Readers, this was a harried week. I had all sorts of lawyerly challenges to contend with. So, cooking through the cuisine of a continent – plus expat recipes thrown in for good measure – was only bound to make me stressed and a little confused.
In fairness, I should state that I don’t know a lot about African food. But, this book didn’t do that much to enlighten me. Considering the context in which this book was being introduced – the hoopla about how Marcus Samuelsson was introducing African food to the culinary world – the introductions and explanatory text seemed a little thin to me. The recipes themselves were also a bit cursory for a fumbling cook such as yours truly. There was not as much explanation as I wanted regarding how things should turn out, or what to do if things start to go awry. More frustrating to me, though, was the failure to explain the dishes – I would have loved to have found out more about the social meaning of a dish, or what defines success for that particular dish.
Take the Snapper Wrapped in Banana Leaves, which sounded lovely – a West African layered dish of rice in coconut milk and chicken stock, topped with plaintains and snapper nestled in banana leaves with garlic, chili and lemon. But, there was almost no explanatory text. Also, the rice did not cook evenly and the fish parcels barely fit into my dutch oven. I think maybe this dish needs to be made with an extra large dutch oven, not the type that most people have in their kitchen. I also thought the flavors were a little too unbalanced and aggressive. Mr. Addict liked the rice but didn’t like the dish as a whole.
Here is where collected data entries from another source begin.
-- pv_equiv track=rewrite | github.com/CristSoft/indexador-de-biblia | pruebas.py | AsignarGrupoID
-- ===== SOURCE A (Python) =====
-- def AsignarGrupoID(libro):
--     grupos = {
--     1: ["GENESIS", "EXODO", "LEVITICO", "NUMEROS", "DEUTERONOMIO"],
--     2: ["JOSUE", "JUECES", "RUT", "1SAMUEL", "2SAMUEL", "1REYES", "2REYES", "1CRONICAS", "2CRONICAS", "ESDRAS", "NEHEMIAS", "ESTER"],
--     3: ["JOB", "SALMOS", "PROVERBIOS", "ECLESIASTES", "CANTARES"],
--     4: ["ISAIAS", "JEREMIAS", "LAMENTACIONES", "EZEQUIEL", "DANIEL"],
--     5: ["OSEAS", "JOEL", "AMOS", "ABDIAS", "JONAS", "MIQUEAS", "NAHUM", "HABACUC", "SOFONIAS", "AGEO", "ZACARIAS", "MALAQUIAS"],
--     6: ["MATEO", "MARCOS", "LUCAS", "JUAN"],
--     7: ["HECHOS"],
--     8: ["ROMANOS", "1CORINTIOS", "2CORINTIOS", "GALATAS", "EFESIOS", "FILIPENSES", "COLOSENSES", "1TESALONICENSES", "2TESALONICENSES", "1TIMOTEO", "2TIMOTEO", "TITO", "FILEMON"],
--     9: ["HEBREOS", "SANTIAGO", "1PEDRO", "2PEDRO", "1JUAN", "2JUAN", "3JUAN", "JUDAS"],
--     10: ["APOCALIPSIS"]
--     }
--     for grupo, libros in grupos.items():
--         if libro in libros:
--             return grupo
--     return None
-- ===== SOURCE B (Python) =====
-- # B: flat ordered book list (one .split() literal) + cumulative group boundaries;
-- # position of the book in the canonical order determines the group arithmetically.
-- _LIBROS = ("GENESIS EXODO LEVITICO NUMEROS DEUTERONOMIO "
--            "JOSUE JUECES RUT 1SAMUEL 2SAMUEL 1REYES 2REYES 1CRONICAS 2CRONICAS ESDRAS NEHEMIAS ESTER "
--            "JOB SALMOS PROVERBIOS ECLESIASTES CANTARES "
--            "ISAIAS JEREMIAS LAMENTACIONES EZEQUIEL DANIEL "
--            "OSEAS JOEL AMOS ABDIAS JONAS MIQUEAS NAHUM HABACUC SOFONIAS AGEO ZACARIAS MALAQUIAS "
--            "MATEO MARCOS LUCAS JUAN "
--            "HECHOS "
--            "ROMANOS 1CORINTIOS 2CORINTIOS GALATAS EFESIOS FILIPENSES COLOSENSES 1TESALONICENSES 2TESALONICENSES 1TIMOTEO 2TIMOTEO TITO FILEMON "
--            "HEBREOS SANTIAGO 1PEDRO 2PEDRO 1JUAN 2JUAN 3JUAN JUDAS "
--            "APOCALIPSIS").split()
--
-- # cumulative end index (exclusive) of each group in _LIBROS
-- _FIN = [5, 17, 22, 27, 39, 43, 44, 57, 65, 66]
--
-- def AsignarGrupoID(libro):
--     try:
--         i = _LIBROS.index(libro)
--     except ValueError:
--         return None
--     return 1 + sum(1 for fin in _FIN if fin <= i)
-- ===== Notes on version B (the rewrite author's own statement) =====
-- stated objective: alternative
-- what changed: Replaces the loop over groups with per-group membership scans by a single flat canonical book list plus cumulative group boundaries: one .index lookup, and the group id is computed arithmetically from the position (count of boundaries <= index).
import Mathlib
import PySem

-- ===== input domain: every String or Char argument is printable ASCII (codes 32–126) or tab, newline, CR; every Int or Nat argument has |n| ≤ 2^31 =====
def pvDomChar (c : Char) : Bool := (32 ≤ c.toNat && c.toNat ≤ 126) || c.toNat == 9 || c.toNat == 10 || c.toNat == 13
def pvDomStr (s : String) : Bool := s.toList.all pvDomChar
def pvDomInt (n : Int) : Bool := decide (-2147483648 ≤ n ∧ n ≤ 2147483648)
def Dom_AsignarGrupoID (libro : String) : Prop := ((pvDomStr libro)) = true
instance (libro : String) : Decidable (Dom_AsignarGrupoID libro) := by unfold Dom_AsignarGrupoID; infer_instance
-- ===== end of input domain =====

-- B replaces A's loop over groups (membership scan per group) by one flat canonical book
-- list plus cumulative boundaries: a single index lookup, group id computed arithmetically.


-- ===== PORT A =====
-- the literal `grupos` table of A (dict id ↦ list of books, insertion order)
def gruposA : List (Int × List String) :=
  [ (1, ["GENESIS", "EXODO", "LEVITICO", "NUMEROS", "DEUTERONOMIO"]),
    (2, ["JOSUE", "JUECES", "RUT", "1SAMUEL", "2SAMUEL", "1REYES", "2REYES", "1CRONICAS", "2CRONICAS", "ESDRAS", "NEHEMIAS", "ESTER"]),
    (3, ["JOB", "SALMOS", "PROVERBIOS", "ECLESIASTES", "CANTARES"]),
    (4, ["ISAIAS", "JEREMIAS", "LAMENTACIONES", "EZEQUIEL", "DANIEL"]),
    (5, ["OSEAS", "JOEL", "AMOS", "ABDIAS", "JONAS", "MIQUEAS", "NAHUM", "HABACUC", "SOFONIAS", "AGEO", "ZACARIAS", "MALAQUIAS"]),
    (6, ["MATEO", "MARCOS", "LUCAS", "JUAN"]),
    (7, ["HECHOS"]),
    (8, ["ROMANOS", "1CORINTIOS", "2CORINTIOS", "GALATAS", "EFESIOS", "FILIPENSES", "COLOSENSES", "1TESALONICENSES", "2TESALONICENSES", "1TIMOTEO", "2TIMOTEO", "TITO", "FILEMON"]),
    (9, ["HEBREOS", "SANTIAGO", "1PEDRO", "2PEDRO", "1JUAN", "2JUAN", "3JUAN", "JUDAS"]),
    (10, ["APOCALIPSIS"]) ]

-- the `for grupo, libros in grupos.items(): if libro in libros: return grupo` loop
def loopA (libro : String) : List (Int × List String) → Option Int
  | [] => none
  | (grupo, libros) :: rest => if libro ∈ libros then some grupo else loopA libro rest

def AsignarGrupoID (libro : String) : Option Int := loopA libro gruposA

-- ===== PORT B =====
-- _LIBROS = "...".split()  (one long literal, split on whitespace)
def librosB : List String := PySem.Str.split₀
  ("GENESIS EXODO LEVITICO NUMEROS DEUTERONOMIO JOSUE JUECES RUT 1SAMUEL 2SAMUEL 1REYES 2REYES 1CRONICAS 2CRONICAS ESDRAS NEHEMIAS ESTER JOB SALMOS PROVERBIOS ECLESIASTES CANTARES ISAIAS JEREMIAS LAMENTACIONES EZEQUIEL DANIEL OSEAS JOEL AMOS ABDIAS JONAS MIQUEAS NAHUM HABACUC SOFONIAS AGEO ZACARIAS MALAQUIAS MATEO MARCOS LUCAS JUAN HECHOS ROMANOS 1CORINTIOS 2CORINTIOS GALATAS EFESIOS FILIPENSES COLOSENSES 1TESALONICENSES 2TESALONICENSES 1TIMOTEO 2TIMOTEO TITO FILEMON HEBREOS SANTIAGO 1PEDRO 2PEDRO 1JUAN 2JUAN 3JUAN JUDAS APOCALIPSIS")

-- _FIN: cumulative end index (exclusive) of each group in _LIBROS
def finB : List Int := [5, 17, 22, 27, 39, 43, 44, 57, 65, 66]

-- try: i = _LIBROS.index(libro) / except ValueError: return None
-- return 1 + sum(1 for fin in _FIN if fin <= i)
def AsignarGrupoID_alt (libro : String) : Option Int :=
  match PySem.List.index? librosB libro with
  | none => none
  | some i => some (1 + ((finB.filter (fun fin => fin ≤ (i : Int))).length : Int))

-- ===== PRECONDITION & SPEC =====
def Spec_AsignarGrupoID (libro : String) (out : Option Int) : Prop := out = AsignarGrupoID_alt libro
instance (libro : String) (out : Option Int) : Decidable (Spec_AsignarGrupoID libro out) := by unfold Spec_AsignarGrupoID; infer_instance

-- ===== CLAIM (what is proved, stated in full; the proofs are below) =====
def Claim_equal_AsignarGrupoID : Prop := ∀ (libro : String), Dom_AsignarGrupoID libro → Spec_AsignarGrupoID libro (AsignarGrupoID libro)

-- ===== LEMMAS AND PROOFS =====

-- group id of the book at flat position i, read off A's table
def grp : List (Int × List String) → Nat → Int
  | [], _ => 0
  | (g, ls) :: rest, i => if i < ls.length then g else grp rest (i - ls.length)

set_option maxRecDepth 100000 in
set_option maxHeartbeats 1000000 in
theorem flat_eq : gruposA.flatMap (fun p => p.2) = librosB := by decide

set_option maxRecDepth 100000 in
set_option maxHeartbeats 1000000 in
theorem librosB_len : librosB.length = 66 := by decide

theorem index?_append (ls t : List String) (v : String) :
    PySem.List.index? (ls ++ t) v =
      if v ∈ ls then PySem.List.index? ls v
      else (PySem.List.index? t v).map (· + ls.length) := by
  induction ls with
  | nil => simp
  | cons x ls ih =>
    by_cases hx : x = v
    · subst hx
      rw [List.cons_append, PySem.List.index?_cons_self,
        if_pos (List.mem_cons_self ..), PySem.List.index?_cons_self]
    · rw [List.cons_append, PySem.List.index?_cons_of_ne _ hx, ih,
        PySem.List.index?_cons_of_ne _ hx]
      by_cases hm : v ∈ ls
      · rw [if_pos hm, if_pos (List.mem_cons_of_mem _ hm)]
      · rw [if_neg hm, if_neg (by
            simp only [List.mem_cons, hm, or_false]
            exact fun h => hx h.symm), Option.map_map]
        cases hopt : PySem.List.index? t v with
        | none => rfl
        | some i =>
          simp only [Option.map_some, Function.comp, List.length_cons]
          refine congrArg some ?_
          omega

theorem loopA_eq_grp (libro : String) (gs : List (Int × List String)) :
    loopA libro gs =
      (PySem.List.index? (gs.flatMap (fun p => p.2)) libro).map (grp gs) := by
  induction gs with
  | nil => rfl
  | cons p rest ih =>
    obtain ⟨g, ls⟩ := p
    rw [List.flatMap_cons, index?_append]
    by_cases hm : libro ∈ ls
    · obtain ⟨j, hj⟩ := Option.isSome_iff_exists.mp
        ((PySem.List.index?_isSome_iff ls libro).mpr hm)
      obtain ⟨hjl, -, -⟩ := PySem.List.getElem_of_index?_eq_some hj
      rw [loopA, if_pos hm, if_pos hm, hj]
      simp only [Option.map_some, grp, if_pos hjl]
    · rw [loopA, if_neg hm, if_neg hm, ih, Option.map_map]
      cases PySem.List.index? (rest.flatMap (fun p => p.2)) libro with
      | none => rfl
      | some i =>
        simp only [Option.map_some, Function.comp, grp]
        rw [if_neg (by omega)]
        congr 2
        omega

set_option maxRecDepth 100000 in
set_option maxHeartbeats 1000000 in
theorem grp_count_b : (List.range 66).all
    (fun i => grp gruposA i == 1 + ((finB.filter (fun fin => fin ≤ (i : Int))).length : Int)) = true := by
  decide

theorem grp_eq_count : ∀ i : Nat, i < 66 →
    grp gruposA i = 1 + ((finB.filter (fun fin => fin ≤ (i : Int))).length : Int) := by
  intro i hi
  exact beq_iff_eq.mp ((List.all_eq_true.mp grp_count_b) i (List.mem_range.mpr hi))

-- ===== VERDICT (by name: the statement is the Claim_ definition above) =====
theorem AsignarGrupoID_spec : Claim_equal_AsignarGrupoID := by
  intro libro _
  show AsignarGrupoID libro = AsignarGrupoID_alt libro
  rw [AsignarGrupoID, loopA_eq_grp, flat_eq]
  unfold AsignarGrupoID_alt
  cases hidx : PySem.List.index? librosB libro with
  | none => rfl
  | some i =>
    obtain ⟨hi, _, _⟩ := PySem.List.getElem_of_index?_eq_some hidx
    simp only [Option.map_some]
    rw [grp_eq_count i (by rw [librosB_len] at hi; omega)]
The Ethiopian Stir-Fried Beef Stew was delicious, but I didn’t follow the recipe. The recipes instructs you to stir-fry the ingredients only briefly, and tells you to add the liquid just one minute before taking off of the flame. At that point, the stew did not look anything like the picture or the beef stews I have eaten at Ethiopian restaurants. Also, it would not have worked well on the injera (spongy Ethiopan flat bread) while so liquidy. So, I pulled out every last morsel of meat and cooked the liquid down a bit, in defiance of the instructions. As doctored, Mr. Addict loved it.
I had mixed feelings about the injera recipe too. Injera is traditionally made with a sourdough starter, and takes several days to prepare. In this version, baking soda replaces the starter and a little yogurt is added to give it the characteristic tang. I thought it tasted more like a slightly springy savory crepe than injera. But, it did go nicely with the beef, and made preparing a complete semi-Ethiopian meal on a weeknight feasible. It did make me wonder, though, what type of injera Samuelsson is serving in his new restaurant, Merkato 55.
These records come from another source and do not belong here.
-- every partition produced by partsA has odd positive sizes and positive multiplicities
theorem partsA_inv (k : Nat) : ∀ (mp : Int), mp.toNat ≤ k → ∀ (n : Int) (P : List (Int × Int)),
    P ∈ partsA n mp → GoodP P := by
  induction k with
  | zero =>
    intro mp hk n P hP sm hsm
    rw [partsA] at hP
    have h0 : (if PySem.Int.mod mp 2 = 0 then mp - 1 else mp) ≤ 0 := by
      rw [PySem.Int.mod_eq_emod_of_pos (by norm_num)]
      split <;> omega
    by_cases hn : n = 0
    · simp only [hn, if_true] at hP
      simp at hP
      subst hP
      simp at hsm
    · rw [if_neg hn, if_pos h0] at hP
      simp at hP
  | succ k ih =>
    intro mp hk n P hP sm hsm
    rw [partsA] at hP
    set mp2 := if PySem.Int.mod mp 2 = 0 then mp - 1 else mp with hmp2
    have hmod : PySem.Int.mod mp 2 = mp % 2 := PySem.Int.mod_eq_emod_of_pos (by norm_num)
    by_cases hn : n = 0
    · simp only [hn, if_true] at hP
      simp at hP
      subst hP
      simp at hsm
    by_cases h0 : mp2 ≤ 0
    · rw [if_neg hn, if_pos h0] at hP
      simp at hP
    rw [if_neg hn, if_neg h0] at hP
    rw [List.mem_append] at hP
    have hk2 : (mp2 - 2).toNat ≤ k := by
      rw [hmp2] at h0 ⊢
      split at h0 <;> (split <;> omega)
    rcases hP with hP | hP
    · rw [List.mem_flatMap] at hP
      obtain ⟨count, hcount, hP⟩ := hP
      rw [List.mem_map] at hP
      obtain ⟨rest, hrest, hPeq⟩ := hP
      subst hPeq
      rcases List.mem_cons.mp hsm with hsm | hsm
      · subst hsm
        refine ⟨by omega, ?_, (PySem.List.mem_pyRange_neg_one.mp hcount).1⟩
        rw [hmp2, hmod]
        rw [hmp2, hmod] at h0
        split <;> omega
      · exact ih (mp2 - 2) hk2 _ rest hrest sm hsm
    · exact ih (mp2 - 2) hk2 _ P hP sm hsm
The Cumin Braai Bread, a simple yeasted loaf flecked with cumin and enriched with a spiced butter, was the only recipe that went completely smoothly. This was one where I didn’t need his guidance to understand the desired texture or flavor profiles. I thought it was a little plain, but Mr. Addict liked it a lot.
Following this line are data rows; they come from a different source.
-- pv_equiv track=rewrite | github.com/ernkoby5i/learn-python-logia | LOGIA/zajecia_7_0728/bilet_monika_i_inni.py | bilet
-- ===== SOURCE A (Python) =====
-- def bilet(lista):
--     prefiks = 0
--     maxi = 0
--
--     for i in range(2):
--         for j in range(len(lista)):
--             prefiks += lista[j]
--             maxi = max(maxi, prefiks)
--         if maxi == 0:
--             break
--
--     return maxi
-- ===== SOURCE B (Python) =====
-- def bilet(lista):
--     pref = 0
--     pmax = 0
--     for x in lista:
--         pref += x
--         if pref > pmax:
--             pmax = pref
--     return pmax + max(pref, 0)
-- ===== Notes on version B (the rewrite author's own statement) =====
-- stated objective: simpler
-- what changed: Replaces A's doubled two-pass indexed accumulation with break by a single direct pass maintaining the running prefix sum and its running max, combined in closed form as pmax + max(total, 0).
import Mathlib
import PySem

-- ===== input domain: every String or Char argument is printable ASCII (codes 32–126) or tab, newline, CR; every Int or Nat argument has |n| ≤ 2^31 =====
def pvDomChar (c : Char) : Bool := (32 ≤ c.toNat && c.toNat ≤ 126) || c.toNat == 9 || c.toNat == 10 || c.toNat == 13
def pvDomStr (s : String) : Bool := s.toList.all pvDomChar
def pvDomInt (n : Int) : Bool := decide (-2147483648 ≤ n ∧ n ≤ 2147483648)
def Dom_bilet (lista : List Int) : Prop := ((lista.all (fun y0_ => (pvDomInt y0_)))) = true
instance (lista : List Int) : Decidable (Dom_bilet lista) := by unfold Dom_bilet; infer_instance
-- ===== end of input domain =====

-- B replaces A's doubled two-pass accumulation (with break) by one pass keeping the
-- running prefix sum and its running max, combined in closed form; return value only.

-- ===== PORT A =====
-- one inner pass of A: 'for j in range(len(lista)): prefiks += lista[j]; maxi = max(maxi, prefiks)'
def biletPass (lista : List Int) (s : Int × Int) : Int × Int :=
  (PySem.List.pyRange 0 (lista.length : Int) 1).foldl
    (fun s j =>
      let prefiks := s.1 + PySem.List.pyGetD lista j 0
      (prefiks, max s.2 prefiks)) s

def bilet (lista : List Int) : Int :=
  -- outer 'for i in range(2)' with 'if maxi == 0: break' after each pass
  let s1 := biletPass lista (0, 0)
  if s1.2 = 0 then s1.2 else
    let s2 := biletPass lista s1
    if s2.2 = 0 then s2.2 else s2.2

-- ===== PORT B =====
def bilet_alt (lista : List Int) : Int :=
  let s := lista.foldl
    (fun (s : Int × Int) x =>
      (s.1 + x, if s.1 + x > s.2 then s.1 + x else s.2)) ((0 : Int), (0 : Int))
  s.2 + max s.1 0

-- ===== PRECONDITION & SPEC =====
def Spec_bilet (lista : List Int) (out : Int) : Prop := out = bilet_alt lista
instance (lista : List Int) (out : Int) : Decidable (Spec_bilet lista out) := by unfold Spec_bilet; infer_instance

-- ===== CLAIM (what is proved, stated in full; the proofs are below) =====
def Claim_equal_bilet : Prop := ∀ (lista : List Int), Dom_bilet lista → Spec_bilet lista (bilet lista)

-- ===== LEMMAS AND PROOFS =====

-- the common step function both fold loops compute with
def pvStep (s : Int × Int) (x : Int) : Int × Int := (s.1 + x, max s.2 (s.1 + x))

theorem biletPass_eq_foldl (lista : List Int) (s : Int × Int) :
    biletPass lista s = lista.foldl pvStep s := by
  unfold biletPass
  exact PySem.List.foldl_pyRange_zero_pyGetD' lista 0 pvStep s

theorem bilet_alt_eq_foldl (lista : List Int) :
    bilet_alt lista = (lista.foldl pvStep (0, 0)).2 + max (lista.foldl pvStep (0, 0)).1 0 := by
  unfold bilet_alt
  have h : (fun (s : Int × Int) x =>
      (s.1 + x, if s.1 + x > s.2 then s.1 + x else s.2)) = pvStep := by
    funext s x
    unfold pvStep
    refine Prod.ext rfl ?_
    simp only
    split <;> omega
  rw [h]

theorem pvStep_maxSplit (l : List Int) (p m n : Int) :
    (l.foldl pvStep (p, max m n)).2 = max m (l.foldl pvStep (p, n)).2 := by
  induction l generalizing p m n with
  | nil => rfl
  | cons x t ih =>
    simp only [List.foldl_cons, pvStep]
    have h : max (max m n) (p + x) = max m (max n (p + x)) := by omega
    rw [h, ih]

theorem pvStep_fst_le_snd (l : List Int) (p m : Int) (h : p ≤ m) :
    (l.foldl pvStep (p, m)).1 ≤ (l.foldl pvStep (p, m)).2 := by
  induction l generalizing p m with
  | nil => exact h
  | cons x t ih =>
    simp only [List.foldl_cons, pvStep]
    exact ih _ _ (le_max_right _ _)

theorem pvStep_shift (l : List Int) (p m d : Int) :
    l.foldl pvStep (p + d, m + d)
      = ((l.foldl pvStep (p, m)).1 + d, (l.foldl pvStep (p, m)).2 + d) := by
  induction l generalizing p m with
  | nil => rfl
  | cons x t ih =>
    simp only [List.foldl_cons, pvStep]
    have h1 : p + d + x = p + x + d := by ring
    have h2 : max (m + d) (p + x + d) = max m (p + x) + d := by omega
    rw [h1, h2, ih]

-- the second pass from state (S, M) yields max M (M + S) in the second component
theorem second_pass_snd (l : List Int) :
    (l.foldl pvStep (l.foldl pvStep ((0:Int), (0:Int)))).2
      = max (l.foldl pvStep ((0:Int), (0:Int))).2
          ((l.foldl pvStep ((0:Int), (0:Int))).2 + (l.foldl pvStep ((0:Int), (0:Int))).1) := by
  set S := (l.foldl pvStep ((0:Int), (0:Int))).1 with hS
  set M := (l.foldl pvStep ((0:Int), (0:Int))).2 with hM
  have hSM : S ≤ M := pvStep_fst_le_snd l 0 0 le_rfl
  have hstate : (l.foldl pvStep ((0:Int), (0:Int))) = (S, M) := by
    rw [hS, hM]
  rw [hstate]
  have hmax : (M : Int) = max M S := by omega
  calc (l.foldl pvStep (S, M)).2
      = (l.foldl pvStep (S, max M S)).2 := by rw [← hmax]
    _ = max M (l.foldl pvStep (S, S)).2 := pvStep_maxSplit l S M S
    _ = max M (M + S) := by
        have : (S : Int) = 0 + S := by ring
        rw [this]
        have h0 : ((0:Int) + S) = 0 + S := rfl
        rw [pvStep_shift l 0 0 S, ← hM]
        simp [add_comm]

-- ===== VERDICT (by name: the statement is the Claim_ definition above) =====
theorem bilet_spec : Claim_equal_bilet := by
  intro lista _
  unfold Spec_bilet
  rw [bilet_alt_eq_foldl]
  unfold bilet
  simp only [biletPass_eq_foldl]
  set S := (lista.foldl pvStep ((0:Int), (0:Int))).1 with hS
  set M := (lista.foldl pvStep ((0:Int), (0:Int))).2 with hM
  have hSM : S ≤ M := pvStep_fst_le_snd lista 0 0 le_rfl
  have h2 := second_pass_snd lista
  rw [← hS, ← hM] at h2
  have hstate : (lista.foldl pvStep ((0:Int), (0:Int))) = (S, M) := by rw [hS, hM]
  rw [hstate] at h2
  simp only [hstate]
  split
  · next hc =>
      have hM0 : M = 0 := hc
      show M = M + max S 0
      omega
  · split <;> (rw [h2]; omega)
My favorite parts of this cookbook were the rare portions here and there in which he did provide some background - like explaining that foie gras originated in Egypt and that the fattening of geese is depicted in hieroglyphics.
But, overall, this cookbook felt a little like a travelogue. And the scope was, well, a bit untenable for someone who has not spent their life researching the subject. I didn’t understand, at all, the decision to include Middle Eastern dishes and Jamaican dishes, or to provide any meaningful background on the culinary philosophy behind African cuisines. I guess in some ways the scope of the book isn’t really that different than, say, certain all-in-one cookbooks about Jewish food all over the world. But, the really good ones provide tons of context, back story, and authoritative stances on at least some pocket of the cuisine. That was missing here.
Have any of you been to Merkato 55? If you have, please let me know what you thought!